- Directions for this task
Using the data below, return every line that holds the word "subst".

(Records for the task begins)

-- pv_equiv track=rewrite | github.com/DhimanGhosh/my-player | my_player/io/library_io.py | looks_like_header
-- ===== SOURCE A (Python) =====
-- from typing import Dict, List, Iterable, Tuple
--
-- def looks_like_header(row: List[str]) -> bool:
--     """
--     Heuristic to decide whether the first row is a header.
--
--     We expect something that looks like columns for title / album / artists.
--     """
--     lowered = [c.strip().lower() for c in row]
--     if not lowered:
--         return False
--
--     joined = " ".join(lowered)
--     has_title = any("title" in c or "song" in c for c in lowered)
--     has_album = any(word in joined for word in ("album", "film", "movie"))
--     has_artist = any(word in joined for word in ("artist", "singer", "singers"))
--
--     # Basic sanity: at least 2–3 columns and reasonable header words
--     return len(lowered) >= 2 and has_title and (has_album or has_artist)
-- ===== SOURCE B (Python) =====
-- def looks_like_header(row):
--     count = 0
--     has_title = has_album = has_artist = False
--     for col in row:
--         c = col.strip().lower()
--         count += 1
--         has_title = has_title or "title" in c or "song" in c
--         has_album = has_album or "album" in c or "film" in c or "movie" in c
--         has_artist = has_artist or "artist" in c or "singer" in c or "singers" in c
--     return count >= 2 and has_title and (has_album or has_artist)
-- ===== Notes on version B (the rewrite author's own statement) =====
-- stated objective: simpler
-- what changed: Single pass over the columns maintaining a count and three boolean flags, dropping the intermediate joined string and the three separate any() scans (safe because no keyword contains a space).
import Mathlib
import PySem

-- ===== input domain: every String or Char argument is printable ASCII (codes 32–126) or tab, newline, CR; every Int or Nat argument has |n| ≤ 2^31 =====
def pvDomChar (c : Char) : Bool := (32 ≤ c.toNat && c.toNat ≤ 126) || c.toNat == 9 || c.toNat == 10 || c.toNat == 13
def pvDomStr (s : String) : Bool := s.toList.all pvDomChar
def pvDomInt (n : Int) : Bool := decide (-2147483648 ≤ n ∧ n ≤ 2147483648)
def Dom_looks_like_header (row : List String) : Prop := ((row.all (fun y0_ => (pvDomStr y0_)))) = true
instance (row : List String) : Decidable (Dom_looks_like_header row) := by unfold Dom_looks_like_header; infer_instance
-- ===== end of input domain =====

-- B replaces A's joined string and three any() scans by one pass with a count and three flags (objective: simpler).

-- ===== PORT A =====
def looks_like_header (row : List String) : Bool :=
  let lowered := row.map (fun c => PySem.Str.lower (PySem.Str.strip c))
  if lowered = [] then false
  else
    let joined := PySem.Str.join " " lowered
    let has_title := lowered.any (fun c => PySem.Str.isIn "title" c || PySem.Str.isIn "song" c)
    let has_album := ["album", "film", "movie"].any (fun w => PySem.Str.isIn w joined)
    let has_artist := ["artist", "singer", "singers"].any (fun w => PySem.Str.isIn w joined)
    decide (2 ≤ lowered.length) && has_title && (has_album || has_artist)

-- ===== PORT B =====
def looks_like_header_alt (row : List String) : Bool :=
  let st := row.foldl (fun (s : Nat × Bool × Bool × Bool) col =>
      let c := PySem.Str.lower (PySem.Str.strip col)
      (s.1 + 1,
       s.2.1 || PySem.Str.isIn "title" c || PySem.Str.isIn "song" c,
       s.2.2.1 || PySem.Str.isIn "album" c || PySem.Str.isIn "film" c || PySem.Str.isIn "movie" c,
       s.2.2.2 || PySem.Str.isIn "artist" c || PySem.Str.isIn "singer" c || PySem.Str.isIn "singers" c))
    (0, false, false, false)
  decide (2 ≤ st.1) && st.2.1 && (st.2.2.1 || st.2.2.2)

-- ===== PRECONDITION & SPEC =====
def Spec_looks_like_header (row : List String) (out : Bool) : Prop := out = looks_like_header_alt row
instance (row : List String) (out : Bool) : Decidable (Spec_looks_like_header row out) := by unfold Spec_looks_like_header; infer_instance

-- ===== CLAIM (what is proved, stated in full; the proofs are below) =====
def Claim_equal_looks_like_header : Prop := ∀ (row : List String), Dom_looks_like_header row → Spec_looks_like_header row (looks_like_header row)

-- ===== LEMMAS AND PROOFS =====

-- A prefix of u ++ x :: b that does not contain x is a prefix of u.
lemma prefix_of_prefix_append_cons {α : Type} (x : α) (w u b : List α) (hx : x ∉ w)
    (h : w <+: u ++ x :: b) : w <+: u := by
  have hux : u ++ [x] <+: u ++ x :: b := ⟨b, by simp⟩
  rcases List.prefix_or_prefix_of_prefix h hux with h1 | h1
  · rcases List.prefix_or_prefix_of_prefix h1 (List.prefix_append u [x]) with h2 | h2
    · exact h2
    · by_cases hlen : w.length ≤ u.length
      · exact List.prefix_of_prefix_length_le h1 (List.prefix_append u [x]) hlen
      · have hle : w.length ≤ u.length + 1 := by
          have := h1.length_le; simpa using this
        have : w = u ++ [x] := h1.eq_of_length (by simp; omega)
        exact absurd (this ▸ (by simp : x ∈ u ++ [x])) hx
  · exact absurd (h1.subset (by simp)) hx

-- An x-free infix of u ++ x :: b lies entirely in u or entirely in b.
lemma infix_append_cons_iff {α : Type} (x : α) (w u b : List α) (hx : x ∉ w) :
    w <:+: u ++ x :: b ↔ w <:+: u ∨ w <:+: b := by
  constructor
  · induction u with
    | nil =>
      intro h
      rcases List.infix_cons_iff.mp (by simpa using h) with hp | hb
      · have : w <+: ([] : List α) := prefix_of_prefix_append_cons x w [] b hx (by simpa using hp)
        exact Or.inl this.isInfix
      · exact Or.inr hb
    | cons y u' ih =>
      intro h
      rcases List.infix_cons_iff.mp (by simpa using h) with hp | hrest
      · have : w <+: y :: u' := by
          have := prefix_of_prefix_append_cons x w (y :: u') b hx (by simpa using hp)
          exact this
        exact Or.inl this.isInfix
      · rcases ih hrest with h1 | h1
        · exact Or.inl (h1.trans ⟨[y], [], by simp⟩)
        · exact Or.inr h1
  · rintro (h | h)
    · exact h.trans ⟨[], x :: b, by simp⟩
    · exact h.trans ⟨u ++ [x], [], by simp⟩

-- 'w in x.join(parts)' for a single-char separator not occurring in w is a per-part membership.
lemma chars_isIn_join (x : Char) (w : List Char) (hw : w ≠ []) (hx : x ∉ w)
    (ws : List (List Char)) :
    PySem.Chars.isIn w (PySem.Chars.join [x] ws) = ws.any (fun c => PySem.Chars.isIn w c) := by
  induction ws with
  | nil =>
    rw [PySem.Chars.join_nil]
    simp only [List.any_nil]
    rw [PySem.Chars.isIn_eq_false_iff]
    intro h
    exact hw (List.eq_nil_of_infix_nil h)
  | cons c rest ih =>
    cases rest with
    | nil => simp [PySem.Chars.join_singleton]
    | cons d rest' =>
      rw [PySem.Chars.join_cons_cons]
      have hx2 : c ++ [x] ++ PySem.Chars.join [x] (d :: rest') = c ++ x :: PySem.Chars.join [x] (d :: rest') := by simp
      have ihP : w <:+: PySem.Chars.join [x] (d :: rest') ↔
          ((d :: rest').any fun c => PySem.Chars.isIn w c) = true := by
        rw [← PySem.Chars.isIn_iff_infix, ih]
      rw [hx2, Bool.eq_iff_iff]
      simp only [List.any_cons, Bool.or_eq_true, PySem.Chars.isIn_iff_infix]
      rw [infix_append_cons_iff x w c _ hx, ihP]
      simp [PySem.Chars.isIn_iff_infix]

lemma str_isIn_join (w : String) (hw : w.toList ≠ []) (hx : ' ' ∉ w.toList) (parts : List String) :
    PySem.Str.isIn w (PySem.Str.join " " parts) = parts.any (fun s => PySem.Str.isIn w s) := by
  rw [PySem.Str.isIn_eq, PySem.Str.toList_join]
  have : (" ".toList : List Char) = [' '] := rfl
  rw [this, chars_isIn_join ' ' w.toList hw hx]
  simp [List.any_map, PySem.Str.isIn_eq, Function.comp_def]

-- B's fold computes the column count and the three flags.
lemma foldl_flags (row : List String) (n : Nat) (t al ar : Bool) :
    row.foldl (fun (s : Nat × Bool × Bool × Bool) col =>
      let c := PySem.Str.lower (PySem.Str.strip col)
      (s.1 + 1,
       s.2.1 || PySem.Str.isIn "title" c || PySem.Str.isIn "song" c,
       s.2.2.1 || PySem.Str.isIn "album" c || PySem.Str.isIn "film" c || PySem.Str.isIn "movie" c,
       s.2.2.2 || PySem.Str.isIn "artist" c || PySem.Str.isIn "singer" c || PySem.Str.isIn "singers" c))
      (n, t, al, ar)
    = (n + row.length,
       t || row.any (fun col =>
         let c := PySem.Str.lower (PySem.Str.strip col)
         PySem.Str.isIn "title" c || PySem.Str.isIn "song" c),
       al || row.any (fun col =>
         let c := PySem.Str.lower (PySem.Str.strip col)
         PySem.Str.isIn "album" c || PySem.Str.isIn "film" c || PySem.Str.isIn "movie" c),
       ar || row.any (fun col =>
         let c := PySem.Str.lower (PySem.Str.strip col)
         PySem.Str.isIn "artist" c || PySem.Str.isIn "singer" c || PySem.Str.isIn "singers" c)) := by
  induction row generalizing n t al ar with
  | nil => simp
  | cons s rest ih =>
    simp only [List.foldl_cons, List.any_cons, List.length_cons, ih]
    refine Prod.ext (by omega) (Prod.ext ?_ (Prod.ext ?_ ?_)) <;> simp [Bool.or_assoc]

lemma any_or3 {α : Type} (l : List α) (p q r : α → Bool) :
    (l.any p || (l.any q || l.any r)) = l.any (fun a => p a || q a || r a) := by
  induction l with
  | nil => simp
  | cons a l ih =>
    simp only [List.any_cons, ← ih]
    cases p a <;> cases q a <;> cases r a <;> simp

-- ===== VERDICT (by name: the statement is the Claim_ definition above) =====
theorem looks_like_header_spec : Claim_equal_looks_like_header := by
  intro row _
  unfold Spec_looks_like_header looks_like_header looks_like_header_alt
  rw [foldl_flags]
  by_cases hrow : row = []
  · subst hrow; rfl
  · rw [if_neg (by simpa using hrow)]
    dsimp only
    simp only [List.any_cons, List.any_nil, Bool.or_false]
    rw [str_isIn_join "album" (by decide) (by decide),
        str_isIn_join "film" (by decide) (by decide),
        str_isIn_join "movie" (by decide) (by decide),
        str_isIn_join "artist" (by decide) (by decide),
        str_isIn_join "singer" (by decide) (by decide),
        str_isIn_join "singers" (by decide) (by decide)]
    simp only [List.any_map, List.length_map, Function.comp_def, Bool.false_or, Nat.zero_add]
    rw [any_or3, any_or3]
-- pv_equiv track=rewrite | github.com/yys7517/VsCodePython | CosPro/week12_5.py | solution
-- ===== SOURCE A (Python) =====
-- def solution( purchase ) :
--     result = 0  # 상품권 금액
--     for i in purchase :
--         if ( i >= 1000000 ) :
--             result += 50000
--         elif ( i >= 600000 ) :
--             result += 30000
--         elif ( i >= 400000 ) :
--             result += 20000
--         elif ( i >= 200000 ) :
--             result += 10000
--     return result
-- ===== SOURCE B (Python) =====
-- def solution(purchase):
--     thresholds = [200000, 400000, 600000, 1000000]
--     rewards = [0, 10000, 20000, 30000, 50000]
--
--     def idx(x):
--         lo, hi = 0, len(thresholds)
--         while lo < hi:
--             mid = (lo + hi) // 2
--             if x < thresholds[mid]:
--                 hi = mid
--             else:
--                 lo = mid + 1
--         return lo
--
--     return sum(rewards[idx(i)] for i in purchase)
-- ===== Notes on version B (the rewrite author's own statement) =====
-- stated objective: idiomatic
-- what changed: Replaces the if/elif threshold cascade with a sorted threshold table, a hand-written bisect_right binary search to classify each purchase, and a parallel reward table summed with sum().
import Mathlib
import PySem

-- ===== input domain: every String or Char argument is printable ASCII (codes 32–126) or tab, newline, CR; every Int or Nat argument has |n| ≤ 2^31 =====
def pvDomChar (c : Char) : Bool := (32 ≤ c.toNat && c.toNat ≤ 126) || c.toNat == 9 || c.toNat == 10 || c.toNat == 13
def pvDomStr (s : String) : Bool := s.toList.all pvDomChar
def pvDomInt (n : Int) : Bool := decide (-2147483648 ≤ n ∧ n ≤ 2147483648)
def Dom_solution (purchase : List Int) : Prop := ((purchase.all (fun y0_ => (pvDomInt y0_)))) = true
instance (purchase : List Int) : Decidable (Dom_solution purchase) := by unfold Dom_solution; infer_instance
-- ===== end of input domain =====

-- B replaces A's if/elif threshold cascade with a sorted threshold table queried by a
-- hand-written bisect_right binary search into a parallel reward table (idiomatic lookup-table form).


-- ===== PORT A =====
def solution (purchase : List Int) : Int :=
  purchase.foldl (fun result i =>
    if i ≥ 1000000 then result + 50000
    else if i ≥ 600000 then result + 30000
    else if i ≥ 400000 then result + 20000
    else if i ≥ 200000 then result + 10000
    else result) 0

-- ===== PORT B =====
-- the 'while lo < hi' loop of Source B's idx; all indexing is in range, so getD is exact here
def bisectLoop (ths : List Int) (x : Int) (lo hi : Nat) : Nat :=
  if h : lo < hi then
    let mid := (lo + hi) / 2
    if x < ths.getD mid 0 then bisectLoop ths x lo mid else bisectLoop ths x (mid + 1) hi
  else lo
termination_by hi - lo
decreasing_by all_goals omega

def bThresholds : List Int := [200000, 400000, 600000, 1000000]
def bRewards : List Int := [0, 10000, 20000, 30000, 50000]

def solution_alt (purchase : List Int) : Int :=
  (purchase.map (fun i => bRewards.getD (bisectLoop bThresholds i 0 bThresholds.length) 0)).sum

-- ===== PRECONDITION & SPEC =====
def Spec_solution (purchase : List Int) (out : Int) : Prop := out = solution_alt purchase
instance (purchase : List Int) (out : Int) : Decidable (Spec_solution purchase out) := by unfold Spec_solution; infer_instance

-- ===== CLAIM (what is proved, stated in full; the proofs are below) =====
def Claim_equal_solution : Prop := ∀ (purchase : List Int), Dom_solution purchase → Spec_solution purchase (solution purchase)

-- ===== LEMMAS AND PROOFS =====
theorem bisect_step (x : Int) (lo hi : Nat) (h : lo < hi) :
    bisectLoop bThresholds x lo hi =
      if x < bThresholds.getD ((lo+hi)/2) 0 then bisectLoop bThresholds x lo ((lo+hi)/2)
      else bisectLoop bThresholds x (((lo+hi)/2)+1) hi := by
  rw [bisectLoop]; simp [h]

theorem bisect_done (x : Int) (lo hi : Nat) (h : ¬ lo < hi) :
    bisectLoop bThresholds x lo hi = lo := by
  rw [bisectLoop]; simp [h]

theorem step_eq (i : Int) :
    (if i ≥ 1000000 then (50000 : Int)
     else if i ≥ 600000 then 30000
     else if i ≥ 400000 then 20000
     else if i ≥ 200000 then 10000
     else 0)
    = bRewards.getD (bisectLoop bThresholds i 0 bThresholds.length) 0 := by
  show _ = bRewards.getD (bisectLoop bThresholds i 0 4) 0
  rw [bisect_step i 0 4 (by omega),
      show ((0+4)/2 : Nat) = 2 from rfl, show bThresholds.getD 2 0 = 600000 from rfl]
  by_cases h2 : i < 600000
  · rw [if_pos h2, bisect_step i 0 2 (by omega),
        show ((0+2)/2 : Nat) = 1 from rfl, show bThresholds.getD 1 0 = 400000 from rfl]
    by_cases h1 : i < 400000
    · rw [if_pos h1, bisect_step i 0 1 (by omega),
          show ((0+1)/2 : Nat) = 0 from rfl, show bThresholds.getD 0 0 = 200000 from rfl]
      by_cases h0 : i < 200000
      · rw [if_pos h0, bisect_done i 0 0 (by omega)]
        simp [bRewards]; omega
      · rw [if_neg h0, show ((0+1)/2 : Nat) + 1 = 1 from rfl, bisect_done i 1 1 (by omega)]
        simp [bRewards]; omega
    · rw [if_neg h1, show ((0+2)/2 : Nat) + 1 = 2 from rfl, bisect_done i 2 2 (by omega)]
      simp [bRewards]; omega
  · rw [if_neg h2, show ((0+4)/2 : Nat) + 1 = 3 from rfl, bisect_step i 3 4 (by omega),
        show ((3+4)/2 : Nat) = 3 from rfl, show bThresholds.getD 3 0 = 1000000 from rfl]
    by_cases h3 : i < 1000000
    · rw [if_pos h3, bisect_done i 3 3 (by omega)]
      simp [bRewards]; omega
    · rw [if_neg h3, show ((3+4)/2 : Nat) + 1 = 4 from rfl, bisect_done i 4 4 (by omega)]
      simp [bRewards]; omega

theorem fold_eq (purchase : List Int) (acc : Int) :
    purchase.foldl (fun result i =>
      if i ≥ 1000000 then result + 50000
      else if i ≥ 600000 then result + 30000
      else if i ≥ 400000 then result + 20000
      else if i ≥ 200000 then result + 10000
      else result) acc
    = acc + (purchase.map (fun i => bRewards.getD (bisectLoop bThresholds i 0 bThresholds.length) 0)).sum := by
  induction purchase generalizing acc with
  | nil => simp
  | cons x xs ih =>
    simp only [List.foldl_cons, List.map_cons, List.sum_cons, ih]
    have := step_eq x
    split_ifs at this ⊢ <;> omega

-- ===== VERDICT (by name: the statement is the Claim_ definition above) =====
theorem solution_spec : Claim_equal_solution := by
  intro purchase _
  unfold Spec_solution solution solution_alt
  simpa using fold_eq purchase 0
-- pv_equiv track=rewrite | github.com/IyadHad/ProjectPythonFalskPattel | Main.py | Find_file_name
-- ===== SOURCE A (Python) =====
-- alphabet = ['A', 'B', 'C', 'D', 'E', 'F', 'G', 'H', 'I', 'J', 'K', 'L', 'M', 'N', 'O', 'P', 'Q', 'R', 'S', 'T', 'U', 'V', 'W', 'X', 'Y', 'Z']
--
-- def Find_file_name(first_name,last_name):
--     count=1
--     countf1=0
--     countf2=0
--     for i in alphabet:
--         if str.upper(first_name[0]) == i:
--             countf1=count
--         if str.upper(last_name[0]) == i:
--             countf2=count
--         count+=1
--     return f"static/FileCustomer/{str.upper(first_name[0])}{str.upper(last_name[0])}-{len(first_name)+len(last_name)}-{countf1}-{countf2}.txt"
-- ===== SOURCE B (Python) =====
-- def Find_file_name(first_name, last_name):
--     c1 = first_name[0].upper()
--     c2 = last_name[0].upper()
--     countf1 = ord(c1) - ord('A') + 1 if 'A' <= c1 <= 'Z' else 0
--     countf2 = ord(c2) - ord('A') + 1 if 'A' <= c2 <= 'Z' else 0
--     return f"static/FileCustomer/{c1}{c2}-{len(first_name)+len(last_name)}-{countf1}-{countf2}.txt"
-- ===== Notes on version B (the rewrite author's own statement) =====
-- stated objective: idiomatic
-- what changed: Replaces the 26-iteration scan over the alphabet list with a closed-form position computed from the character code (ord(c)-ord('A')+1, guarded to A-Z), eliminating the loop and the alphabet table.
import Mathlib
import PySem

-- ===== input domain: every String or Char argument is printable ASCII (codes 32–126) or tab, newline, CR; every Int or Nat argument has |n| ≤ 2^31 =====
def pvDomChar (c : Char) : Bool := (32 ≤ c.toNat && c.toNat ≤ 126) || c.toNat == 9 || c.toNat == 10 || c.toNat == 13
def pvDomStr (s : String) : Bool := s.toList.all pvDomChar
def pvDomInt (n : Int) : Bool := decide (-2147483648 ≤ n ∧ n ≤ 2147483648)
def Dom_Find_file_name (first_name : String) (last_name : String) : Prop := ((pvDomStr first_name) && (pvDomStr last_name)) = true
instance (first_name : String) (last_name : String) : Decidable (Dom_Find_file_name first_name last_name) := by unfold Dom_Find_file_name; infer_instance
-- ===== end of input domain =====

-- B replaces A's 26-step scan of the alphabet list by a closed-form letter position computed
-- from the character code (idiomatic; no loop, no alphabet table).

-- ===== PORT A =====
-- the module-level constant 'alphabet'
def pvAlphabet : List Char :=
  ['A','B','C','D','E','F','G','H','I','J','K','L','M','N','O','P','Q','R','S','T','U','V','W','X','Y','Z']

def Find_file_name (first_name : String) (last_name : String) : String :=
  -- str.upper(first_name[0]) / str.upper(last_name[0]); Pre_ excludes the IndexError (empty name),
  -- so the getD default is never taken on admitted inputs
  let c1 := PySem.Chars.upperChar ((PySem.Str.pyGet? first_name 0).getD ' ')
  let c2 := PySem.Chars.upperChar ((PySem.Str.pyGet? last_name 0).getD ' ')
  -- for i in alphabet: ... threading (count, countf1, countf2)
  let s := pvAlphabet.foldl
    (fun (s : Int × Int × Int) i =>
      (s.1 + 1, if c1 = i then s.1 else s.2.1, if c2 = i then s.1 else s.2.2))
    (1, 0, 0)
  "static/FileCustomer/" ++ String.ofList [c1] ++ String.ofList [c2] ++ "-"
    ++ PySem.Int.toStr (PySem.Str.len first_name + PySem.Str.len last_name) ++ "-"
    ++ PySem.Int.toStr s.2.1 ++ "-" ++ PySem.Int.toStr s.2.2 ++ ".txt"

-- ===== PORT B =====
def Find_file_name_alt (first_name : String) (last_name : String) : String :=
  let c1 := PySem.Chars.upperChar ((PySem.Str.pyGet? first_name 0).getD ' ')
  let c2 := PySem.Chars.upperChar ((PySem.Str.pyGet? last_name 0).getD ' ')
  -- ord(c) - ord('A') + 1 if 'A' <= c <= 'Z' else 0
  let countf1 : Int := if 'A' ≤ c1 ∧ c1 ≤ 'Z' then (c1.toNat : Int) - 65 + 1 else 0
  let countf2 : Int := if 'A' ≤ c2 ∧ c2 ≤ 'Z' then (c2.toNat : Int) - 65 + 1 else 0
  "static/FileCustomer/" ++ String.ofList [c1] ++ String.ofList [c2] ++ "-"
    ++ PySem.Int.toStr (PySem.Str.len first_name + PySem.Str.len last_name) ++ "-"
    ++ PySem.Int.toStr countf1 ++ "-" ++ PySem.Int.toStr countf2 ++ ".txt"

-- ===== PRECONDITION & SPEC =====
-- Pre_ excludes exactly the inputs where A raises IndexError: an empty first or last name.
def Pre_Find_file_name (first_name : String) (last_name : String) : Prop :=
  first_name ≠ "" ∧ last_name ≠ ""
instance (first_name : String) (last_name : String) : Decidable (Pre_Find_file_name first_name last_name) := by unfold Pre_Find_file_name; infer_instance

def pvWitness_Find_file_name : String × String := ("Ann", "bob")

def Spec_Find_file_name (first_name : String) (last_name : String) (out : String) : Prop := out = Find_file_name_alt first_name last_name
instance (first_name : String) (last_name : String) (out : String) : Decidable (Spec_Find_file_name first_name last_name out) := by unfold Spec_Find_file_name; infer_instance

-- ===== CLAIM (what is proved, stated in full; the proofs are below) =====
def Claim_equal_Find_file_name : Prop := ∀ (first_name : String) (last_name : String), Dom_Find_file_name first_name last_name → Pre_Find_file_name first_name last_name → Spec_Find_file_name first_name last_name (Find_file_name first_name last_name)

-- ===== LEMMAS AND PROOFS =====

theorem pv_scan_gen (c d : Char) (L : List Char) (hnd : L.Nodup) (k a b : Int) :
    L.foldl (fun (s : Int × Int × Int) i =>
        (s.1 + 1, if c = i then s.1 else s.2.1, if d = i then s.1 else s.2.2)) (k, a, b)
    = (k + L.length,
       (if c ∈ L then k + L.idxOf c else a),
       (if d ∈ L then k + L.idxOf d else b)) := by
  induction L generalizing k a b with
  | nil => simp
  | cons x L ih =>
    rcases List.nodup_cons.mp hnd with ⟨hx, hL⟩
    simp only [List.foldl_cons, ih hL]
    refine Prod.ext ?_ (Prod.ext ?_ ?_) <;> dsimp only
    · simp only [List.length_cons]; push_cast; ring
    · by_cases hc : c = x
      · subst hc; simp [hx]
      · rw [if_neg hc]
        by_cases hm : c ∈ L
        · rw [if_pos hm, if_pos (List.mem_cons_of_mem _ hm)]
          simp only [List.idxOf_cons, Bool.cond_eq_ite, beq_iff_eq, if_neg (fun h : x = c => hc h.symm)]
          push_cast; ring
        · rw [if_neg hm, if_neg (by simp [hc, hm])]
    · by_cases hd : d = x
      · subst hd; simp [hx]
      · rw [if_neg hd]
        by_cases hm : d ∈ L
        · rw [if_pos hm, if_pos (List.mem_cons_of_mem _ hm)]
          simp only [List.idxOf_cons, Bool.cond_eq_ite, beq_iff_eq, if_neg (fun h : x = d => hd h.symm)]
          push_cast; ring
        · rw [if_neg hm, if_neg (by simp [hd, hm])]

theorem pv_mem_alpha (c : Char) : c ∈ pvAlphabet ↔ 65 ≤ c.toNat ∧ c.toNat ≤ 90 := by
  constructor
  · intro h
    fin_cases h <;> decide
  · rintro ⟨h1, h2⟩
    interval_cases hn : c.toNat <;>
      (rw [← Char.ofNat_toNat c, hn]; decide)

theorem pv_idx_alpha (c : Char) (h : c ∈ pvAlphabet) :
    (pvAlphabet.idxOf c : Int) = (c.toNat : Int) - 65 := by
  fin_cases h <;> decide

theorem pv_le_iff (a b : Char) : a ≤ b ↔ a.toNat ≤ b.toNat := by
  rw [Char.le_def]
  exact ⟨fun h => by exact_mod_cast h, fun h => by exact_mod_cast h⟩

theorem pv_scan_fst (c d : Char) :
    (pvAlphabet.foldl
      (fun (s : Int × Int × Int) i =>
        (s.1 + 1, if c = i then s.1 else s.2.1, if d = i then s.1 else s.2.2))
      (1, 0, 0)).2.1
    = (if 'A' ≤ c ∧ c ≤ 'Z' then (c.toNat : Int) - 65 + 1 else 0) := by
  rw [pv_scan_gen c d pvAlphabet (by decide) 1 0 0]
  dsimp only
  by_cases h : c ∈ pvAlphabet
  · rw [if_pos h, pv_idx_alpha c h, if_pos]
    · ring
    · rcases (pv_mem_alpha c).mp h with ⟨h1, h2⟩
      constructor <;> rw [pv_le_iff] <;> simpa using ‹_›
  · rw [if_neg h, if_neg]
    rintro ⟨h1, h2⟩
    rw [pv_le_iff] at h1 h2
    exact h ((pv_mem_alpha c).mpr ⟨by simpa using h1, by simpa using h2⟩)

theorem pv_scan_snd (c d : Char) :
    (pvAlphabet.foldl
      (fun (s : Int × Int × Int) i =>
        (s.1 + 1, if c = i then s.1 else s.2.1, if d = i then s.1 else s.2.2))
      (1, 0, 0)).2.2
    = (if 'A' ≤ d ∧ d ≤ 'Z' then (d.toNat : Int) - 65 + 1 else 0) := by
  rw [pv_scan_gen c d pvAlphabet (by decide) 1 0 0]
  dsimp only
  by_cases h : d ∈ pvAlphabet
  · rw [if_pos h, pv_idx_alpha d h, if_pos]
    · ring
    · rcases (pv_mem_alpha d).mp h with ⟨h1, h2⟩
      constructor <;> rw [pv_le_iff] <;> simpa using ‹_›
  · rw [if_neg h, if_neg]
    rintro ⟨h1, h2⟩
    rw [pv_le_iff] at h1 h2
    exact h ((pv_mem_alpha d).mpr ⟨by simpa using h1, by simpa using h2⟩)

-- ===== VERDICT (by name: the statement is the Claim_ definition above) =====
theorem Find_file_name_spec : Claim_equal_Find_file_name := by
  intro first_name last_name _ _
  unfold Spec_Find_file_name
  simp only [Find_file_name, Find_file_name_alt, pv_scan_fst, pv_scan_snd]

(Records for the task ends)

- Solution
  · subst hrow; rfl
      · subst hc; simp [hx]
      · subst hd; simp [hx]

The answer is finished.